Data supplied ::

________________

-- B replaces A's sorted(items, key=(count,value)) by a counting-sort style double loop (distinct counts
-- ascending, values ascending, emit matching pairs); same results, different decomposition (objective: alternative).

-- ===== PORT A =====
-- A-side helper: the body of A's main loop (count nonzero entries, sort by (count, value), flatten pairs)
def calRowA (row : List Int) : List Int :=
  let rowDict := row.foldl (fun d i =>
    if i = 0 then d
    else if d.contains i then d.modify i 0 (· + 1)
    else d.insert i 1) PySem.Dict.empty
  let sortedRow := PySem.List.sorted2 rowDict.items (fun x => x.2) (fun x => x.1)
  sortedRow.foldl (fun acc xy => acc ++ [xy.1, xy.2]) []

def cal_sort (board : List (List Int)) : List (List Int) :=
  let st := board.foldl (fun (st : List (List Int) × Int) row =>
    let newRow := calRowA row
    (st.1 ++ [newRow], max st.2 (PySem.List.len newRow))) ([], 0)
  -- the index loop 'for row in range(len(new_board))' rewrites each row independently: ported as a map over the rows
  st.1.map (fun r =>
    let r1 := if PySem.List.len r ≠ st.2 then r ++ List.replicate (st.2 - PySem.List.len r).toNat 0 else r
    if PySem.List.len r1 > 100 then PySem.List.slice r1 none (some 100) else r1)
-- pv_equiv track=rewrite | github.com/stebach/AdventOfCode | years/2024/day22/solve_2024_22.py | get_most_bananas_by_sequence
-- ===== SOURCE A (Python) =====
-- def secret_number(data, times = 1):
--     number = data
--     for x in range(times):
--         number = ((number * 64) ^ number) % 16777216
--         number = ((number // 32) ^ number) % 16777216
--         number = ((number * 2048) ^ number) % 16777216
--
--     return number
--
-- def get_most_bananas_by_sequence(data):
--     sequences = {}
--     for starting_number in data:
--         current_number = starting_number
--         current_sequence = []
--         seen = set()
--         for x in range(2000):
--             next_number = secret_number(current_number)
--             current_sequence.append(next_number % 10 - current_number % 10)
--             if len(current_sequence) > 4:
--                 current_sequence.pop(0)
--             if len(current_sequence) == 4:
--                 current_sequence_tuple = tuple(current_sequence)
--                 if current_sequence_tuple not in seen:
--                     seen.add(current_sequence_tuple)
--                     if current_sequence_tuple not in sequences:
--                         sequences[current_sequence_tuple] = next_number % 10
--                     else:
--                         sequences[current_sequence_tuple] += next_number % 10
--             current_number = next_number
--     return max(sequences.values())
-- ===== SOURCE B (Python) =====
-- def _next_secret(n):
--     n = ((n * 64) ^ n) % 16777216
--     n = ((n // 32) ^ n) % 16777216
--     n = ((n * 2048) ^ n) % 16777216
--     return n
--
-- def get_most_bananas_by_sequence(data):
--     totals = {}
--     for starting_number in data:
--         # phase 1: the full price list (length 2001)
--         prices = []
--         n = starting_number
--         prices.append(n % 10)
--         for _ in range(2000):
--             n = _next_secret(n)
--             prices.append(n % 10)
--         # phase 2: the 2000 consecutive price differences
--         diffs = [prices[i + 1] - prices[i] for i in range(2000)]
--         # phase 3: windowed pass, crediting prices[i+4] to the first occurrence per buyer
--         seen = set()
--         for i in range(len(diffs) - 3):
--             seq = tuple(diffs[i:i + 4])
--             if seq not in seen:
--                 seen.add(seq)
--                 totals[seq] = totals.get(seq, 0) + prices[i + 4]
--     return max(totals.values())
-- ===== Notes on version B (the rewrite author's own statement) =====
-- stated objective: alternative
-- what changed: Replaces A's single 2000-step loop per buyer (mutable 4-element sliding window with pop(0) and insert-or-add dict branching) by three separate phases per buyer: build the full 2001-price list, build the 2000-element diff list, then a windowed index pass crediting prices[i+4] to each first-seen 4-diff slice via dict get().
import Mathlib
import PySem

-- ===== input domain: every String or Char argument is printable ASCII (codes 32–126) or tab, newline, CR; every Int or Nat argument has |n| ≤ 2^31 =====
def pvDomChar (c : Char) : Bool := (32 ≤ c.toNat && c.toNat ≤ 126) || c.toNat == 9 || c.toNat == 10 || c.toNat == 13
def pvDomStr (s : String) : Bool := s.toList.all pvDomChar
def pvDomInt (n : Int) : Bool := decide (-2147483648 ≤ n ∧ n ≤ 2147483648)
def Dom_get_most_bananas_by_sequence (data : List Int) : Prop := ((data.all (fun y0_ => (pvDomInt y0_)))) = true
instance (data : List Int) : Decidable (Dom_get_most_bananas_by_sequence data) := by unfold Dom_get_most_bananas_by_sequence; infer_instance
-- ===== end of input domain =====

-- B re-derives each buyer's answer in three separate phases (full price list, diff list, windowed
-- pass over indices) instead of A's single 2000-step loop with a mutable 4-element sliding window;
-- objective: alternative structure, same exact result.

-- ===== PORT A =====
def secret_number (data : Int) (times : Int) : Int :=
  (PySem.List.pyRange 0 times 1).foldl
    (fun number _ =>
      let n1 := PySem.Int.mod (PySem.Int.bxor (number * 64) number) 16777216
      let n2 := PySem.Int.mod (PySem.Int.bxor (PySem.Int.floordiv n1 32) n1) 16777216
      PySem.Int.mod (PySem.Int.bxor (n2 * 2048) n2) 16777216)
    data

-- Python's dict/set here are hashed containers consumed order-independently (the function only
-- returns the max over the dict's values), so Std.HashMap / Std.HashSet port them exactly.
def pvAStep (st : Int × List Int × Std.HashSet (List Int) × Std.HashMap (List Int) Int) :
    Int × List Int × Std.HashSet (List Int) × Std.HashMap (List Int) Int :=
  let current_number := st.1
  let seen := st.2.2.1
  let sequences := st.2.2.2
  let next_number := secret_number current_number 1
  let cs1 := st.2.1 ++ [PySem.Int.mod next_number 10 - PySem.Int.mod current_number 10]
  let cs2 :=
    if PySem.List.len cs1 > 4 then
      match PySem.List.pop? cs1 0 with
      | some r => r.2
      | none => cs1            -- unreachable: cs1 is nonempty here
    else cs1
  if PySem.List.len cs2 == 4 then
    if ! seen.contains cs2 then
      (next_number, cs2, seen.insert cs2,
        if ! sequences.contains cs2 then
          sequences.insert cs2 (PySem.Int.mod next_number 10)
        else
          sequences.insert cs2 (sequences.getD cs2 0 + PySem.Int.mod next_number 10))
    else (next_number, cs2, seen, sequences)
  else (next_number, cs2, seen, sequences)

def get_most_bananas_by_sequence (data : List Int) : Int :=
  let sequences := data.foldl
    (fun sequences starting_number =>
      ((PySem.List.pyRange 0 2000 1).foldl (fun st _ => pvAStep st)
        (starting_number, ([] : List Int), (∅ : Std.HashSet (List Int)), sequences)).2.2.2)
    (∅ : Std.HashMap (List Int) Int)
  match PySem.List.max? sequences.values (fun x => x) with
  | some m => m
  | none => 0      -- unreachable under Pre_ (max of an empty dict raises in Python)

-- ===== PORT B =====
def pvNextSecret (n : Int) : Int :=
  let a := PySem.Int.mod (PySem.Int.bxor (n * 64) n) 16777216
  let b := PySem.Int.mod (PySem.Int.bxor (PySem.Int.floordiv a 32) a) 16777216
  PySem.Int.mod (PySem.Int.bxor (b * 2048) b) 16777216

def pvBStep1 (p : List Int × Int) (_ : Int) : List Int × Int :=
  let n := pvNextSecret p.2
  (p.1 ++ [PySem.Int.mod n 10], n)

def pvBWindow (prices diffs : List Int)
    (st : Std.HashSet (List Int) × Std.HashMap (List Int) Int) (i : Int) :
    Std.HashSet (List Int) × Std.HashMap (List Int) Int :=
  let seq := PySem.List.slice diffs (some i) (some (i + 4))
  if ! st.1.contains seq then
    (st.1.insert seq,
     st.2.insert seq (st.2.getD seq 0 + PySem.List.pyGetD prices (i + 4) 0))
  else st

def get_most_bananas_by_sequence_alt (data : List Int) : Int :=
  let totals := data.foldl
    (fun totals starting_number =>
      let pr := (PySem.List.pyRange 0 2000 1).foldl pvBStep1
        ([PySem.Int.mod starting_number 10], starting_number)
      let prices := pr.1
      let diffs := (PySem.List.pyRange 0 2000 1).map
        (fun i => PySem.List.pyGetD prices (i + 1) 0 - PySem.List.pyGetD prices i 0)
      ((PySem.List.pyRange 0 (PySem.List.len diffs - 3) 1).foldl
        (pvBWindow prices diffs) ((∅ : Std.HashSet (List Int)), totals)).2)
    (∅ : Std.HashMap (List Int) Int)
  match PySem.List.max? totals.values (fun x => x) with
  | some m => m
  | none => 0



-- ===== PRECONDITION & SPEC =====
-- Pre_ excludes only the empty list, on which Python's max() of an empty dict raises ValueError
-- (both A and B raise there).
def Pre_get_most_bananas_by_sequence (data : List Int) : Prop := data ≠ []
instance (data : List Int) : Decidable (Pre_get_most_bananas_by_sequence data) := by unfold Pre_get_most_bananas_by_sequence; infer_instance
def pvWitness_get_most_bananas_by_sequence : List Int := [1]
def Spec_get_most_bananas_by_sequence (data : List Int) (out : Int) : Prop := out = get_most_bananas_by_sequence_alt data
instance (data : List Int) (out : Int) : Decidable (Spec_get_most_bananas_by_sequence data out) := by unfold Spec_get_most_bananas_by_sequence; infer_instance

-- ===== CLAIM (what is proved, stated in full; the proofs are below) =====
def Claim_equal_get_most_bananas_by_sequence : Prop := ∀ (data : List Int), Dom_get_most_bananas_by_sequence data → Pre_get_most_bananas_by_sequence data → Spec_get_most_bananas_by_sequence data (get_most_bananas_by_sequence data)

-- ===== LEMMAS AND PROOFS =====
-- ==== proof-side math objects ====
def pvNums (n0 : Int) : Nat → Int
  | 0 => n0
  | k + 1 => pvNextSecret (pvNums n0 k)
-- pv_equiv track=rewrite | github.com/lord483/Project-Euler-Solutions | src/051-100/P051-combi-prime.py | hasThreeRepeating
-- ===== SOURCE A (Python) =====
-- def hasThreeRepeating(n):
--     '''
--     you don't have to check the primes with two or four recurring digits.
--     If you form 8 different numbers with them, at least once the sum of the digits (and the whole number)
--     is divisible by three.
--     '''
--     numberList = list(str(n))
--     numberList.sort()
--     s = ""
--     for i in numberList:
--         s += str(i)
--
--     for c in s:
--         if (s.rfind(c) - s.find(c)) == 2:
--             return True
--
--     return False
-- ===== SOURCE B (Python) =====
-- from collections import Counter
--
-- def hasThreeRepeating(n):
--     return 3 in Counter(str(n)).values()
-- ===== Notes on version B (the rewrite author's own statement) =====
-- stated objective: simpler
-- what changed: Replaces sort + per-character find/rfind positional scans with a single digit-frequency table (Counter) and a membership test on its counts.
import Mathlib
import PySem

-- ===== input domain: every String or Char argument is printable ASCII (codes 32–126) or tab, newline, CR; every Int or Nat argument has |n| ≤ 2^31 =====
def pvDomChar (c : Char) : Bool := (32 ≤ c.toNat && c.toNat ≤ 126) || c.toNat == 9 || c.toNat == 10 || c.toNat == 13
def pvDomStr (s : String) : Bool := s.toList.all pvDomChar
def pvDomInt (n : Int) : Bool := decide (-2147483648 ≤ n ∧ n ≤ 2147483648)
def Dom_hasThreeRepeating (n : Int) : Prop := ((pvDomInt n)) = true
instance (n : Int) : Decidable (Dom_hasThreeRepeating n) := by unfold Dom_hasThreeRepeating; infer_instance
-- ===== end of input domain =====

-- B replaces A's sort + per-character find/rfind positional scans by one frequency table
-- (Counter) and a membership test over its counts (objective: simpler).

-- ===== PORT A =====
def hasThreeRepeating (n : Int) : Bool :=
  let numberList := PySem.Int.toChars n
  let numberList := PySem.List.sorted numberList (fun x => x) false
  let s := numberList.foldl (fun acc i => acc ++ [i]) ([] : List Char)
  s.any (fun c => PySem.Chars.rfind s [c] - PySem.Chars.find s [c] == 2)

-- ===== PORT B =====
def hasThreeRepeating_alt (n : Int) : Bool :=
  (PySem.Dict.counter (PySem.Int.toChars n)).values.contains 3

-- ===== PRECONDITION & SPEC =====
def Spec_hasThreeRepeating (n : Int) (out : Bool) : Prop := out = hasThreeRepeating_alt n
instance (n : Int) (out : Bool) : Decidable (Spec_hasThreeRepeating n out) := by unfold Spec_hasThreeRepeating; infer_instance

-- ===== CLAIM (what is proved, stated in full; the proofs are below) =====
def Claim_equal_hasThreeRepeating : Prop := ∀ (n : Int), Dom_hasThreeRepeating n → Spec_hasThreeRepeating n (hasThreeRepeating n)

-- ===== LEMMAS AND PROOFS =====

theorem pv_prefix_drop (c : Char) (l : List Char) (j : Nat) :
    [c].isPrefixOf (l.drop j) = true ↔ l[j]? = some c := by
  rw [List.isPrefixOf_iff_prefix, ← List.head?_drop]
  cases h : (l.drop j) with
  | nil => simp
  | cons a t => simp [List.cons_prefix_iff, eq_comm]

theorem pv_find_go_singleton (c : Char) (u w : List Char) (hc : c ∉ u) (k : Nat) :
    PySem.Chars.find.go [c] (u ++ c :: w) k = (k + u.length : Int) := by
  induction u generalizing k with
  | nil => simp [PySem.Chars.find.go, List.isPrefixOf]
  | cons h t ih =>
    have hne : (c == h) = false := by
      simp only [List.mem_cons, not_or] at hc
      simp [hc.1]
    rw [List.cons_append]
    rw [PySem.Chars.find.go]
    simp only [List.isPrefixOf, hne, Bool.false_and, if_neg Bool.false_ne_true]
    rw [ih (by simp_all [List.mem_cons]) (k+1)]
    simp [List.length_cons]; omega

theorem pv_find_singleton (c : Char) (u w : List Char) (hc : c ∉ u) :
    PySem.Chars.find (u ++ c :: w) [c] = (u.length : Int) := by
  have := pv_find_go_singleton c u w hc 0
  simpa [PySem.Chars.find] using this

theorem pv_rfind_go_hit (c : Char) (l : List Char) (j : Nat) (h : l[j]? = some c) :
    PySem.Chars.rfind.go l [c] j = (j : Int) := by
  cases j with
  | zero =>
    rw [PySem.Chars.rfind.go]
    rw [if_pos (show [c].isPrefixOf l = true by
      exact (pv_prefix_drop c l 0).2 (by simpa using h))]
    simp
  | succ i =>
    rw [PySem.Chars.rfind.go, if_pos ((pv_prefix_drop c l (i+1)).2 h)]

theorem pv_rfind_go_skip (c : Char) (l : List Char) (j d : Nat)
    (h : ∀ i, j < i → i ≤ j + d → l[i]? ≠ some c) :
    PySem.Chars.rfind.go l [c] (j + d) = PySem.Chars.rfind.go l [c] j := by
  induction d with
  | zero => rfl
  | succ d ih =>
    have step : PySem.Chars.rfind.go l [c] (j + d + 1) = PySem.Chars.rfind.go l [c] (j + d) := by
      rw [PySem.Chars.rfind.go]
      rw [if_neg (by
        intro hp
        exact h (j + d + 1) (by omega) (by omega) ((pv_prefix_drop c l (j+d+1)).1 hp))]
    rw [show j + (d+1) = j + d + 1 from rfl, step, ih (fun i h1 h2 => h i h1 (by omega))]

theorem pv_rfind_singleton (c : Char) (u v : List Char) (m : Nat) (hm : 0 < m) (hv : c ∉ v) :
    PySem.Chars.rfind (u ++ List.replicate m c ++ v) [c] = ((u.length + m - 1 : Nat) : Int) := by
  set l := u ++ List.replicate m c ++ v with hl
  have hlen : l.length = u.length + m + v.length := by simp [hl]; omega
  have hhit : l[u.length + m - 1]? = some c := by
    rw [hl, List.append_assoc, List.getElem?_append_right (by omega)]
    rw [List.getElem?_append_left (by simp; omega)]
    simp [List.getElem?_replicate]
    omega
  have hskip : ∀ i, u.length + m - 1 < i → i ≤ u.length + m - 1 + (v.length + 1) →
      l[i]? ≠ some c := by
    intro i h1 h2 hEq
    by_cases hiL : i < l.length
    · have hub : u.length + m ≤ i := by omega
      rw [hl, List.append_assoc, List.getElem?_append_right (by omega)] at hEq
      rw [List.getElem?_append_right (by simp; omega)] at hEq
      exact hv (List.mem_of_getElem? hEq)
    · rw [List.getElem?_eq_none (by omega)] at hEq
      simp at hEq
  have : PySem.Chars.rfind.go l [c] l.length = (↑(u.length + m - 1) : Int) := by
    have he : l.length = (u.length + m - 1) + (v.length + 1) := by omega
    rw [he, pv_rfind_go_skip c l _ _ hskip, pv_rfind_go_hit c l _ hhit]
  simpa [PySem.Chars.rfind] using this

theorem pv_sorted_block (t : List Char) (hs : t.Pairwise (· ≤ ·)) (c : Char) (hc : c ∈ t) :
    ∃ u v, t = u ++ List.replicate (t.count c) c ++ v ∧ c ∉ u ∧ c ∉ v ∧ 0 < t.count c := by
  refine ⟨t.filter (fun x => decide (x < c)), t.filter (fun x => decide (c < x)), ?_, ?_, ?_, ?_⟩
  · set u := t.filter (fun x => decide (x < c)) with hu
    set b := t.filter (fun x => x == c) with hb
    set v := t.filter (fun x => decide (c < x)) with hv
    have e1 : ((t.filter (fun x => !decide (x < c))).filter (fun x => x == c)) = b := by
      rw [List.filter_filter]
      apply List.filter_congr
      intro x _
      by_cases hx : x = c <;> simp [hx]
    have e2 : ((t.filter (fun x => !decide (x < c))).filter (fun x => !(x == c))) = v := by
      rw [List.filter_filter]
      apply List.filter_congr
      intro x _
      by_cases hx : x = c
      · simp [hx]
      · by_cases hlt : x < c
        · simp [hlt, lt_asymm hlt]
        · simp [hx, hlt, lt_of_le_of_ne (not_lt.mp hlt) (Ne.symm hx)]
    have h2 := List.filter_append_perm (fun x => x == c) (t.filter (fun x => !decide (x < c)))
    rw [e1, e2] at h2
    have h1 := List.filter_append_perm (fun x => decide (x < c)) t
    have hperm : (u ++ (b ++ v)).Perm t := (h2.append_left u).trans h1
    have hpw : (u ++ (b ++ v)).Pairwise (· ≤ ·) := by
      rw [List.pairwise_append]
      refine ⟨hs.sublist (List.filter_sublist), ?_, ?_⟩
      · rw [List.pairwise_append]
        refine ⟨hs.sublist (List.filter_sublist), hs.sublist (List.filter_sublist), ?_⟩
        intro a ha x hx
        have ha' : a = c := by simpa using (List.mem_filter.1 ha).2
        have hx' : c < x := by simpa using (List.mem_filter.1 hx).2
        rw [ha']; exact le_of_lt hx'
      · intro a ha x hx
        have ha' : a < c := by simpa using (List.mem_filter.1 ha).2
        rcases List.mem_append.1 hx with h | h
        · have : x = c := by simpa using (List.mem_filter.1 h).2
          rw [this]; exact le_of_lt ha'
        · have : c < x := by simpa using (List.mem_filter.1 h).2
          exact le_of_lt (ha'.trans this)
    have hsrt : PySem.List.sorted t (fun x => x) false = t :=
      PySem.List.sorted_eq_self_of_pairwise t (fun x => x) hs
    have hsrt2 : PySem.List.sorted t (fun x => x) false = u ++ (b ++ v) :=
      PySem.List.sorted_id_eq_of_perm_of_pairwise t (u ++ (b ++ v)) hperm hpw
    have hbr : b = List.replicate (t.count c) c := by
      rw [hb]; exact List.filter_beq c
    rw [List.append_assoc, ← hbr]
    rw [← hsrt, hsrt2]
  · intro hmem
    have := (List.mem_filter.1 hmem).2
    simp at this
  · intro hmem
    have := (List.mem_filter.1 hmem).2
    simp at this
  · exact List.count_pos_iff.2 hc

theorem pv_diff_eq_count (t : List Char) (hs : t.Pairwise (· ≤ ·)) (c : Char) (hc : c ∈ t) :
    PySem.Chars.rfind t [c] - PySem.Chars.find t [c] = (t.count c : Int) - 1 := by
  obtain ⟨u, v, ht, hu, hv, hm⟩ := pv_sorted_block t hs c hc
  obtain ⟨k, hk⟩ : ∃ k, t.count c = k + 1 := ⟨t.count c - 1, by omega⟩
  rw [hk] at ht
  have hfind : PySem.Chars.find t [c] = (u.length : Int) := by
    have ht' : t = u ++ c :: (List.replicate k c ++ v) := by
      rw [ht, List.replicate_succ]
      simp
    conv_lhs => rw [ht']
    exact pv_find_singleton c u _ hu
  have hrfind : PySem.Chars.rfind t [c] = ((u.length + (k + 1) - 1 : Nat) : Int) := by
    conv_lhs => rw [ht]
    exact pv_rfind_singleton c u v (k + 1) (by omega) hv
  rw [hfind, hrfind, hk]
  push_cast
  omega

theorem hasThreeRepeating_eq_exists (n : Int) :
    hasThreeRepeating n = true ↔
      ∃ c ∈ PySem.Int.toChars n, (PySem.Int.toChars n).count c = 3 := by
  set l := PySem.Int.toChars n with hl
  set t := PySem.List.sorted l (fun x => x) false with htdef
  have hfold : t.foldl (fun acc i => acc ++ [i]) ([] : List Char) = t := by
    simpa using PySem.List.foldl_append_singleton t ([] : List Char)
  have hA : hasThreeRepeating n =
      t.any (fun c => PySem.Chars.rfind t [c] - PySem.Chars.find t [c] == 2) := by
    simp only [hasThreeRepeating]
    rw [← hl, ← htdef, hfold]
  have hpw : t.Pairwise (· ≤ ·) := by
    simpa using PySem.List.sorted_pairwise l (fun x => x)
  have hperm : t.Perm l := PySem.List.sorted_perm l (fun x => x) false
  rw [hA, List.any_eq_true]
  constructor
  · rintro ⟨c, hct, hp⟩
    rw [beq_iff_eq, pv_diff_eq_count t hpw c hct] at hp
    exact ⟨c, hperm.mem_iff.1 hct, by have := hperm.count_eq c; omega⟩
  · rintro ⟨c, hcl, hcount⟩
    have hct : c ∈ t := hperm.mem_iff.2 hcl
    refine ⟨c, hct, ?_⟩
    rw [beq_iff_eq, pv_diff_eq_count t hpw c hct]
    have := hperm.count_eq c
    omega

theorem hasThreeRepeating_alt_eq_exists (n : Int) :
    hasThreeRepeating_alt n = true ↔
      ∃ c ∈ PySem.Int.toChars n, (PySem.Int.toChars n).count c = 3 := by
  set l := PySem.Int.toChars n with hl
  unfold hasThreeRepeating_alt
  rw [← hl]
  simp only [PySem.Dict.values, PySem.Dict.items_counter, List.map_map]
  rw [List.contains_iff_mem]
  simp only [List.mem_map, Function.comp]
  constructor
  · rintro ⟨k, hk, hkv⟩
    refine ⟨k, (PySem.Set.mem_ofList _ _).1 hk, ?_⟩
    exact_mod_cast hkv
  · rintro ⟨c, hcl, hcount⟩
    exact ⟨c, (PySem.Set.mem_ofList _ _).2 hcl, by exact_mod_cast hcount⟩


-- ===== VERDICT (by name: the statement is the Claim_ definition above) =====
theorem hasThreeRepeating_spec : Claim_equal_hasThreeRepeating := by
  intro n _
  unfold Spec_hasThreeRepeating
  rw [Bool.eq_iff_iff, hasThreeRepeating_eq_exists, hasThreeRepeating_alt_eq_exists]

________________

What is needed :: Look over the listing above and copy each line that contains "else".

Answer ::
    else if d.contains i then d.modify i 0 (· + 1)
    else d.insert i 1) PySem.Dict.empty
    let r1 := if PySem.List.len r ≠ st.2 then r ++ List.replicate (st.2 - PySem.List.len r).toNat 0 else r
    if PySem.List.len r1 > 100 then PySem.List.slice r1 none (some 100) else r1)
--                     else:
    else cs1
        else
    else (next_number, cs2, seen, sequences)
  else (next_number, cs2, seen, sequences)
  else st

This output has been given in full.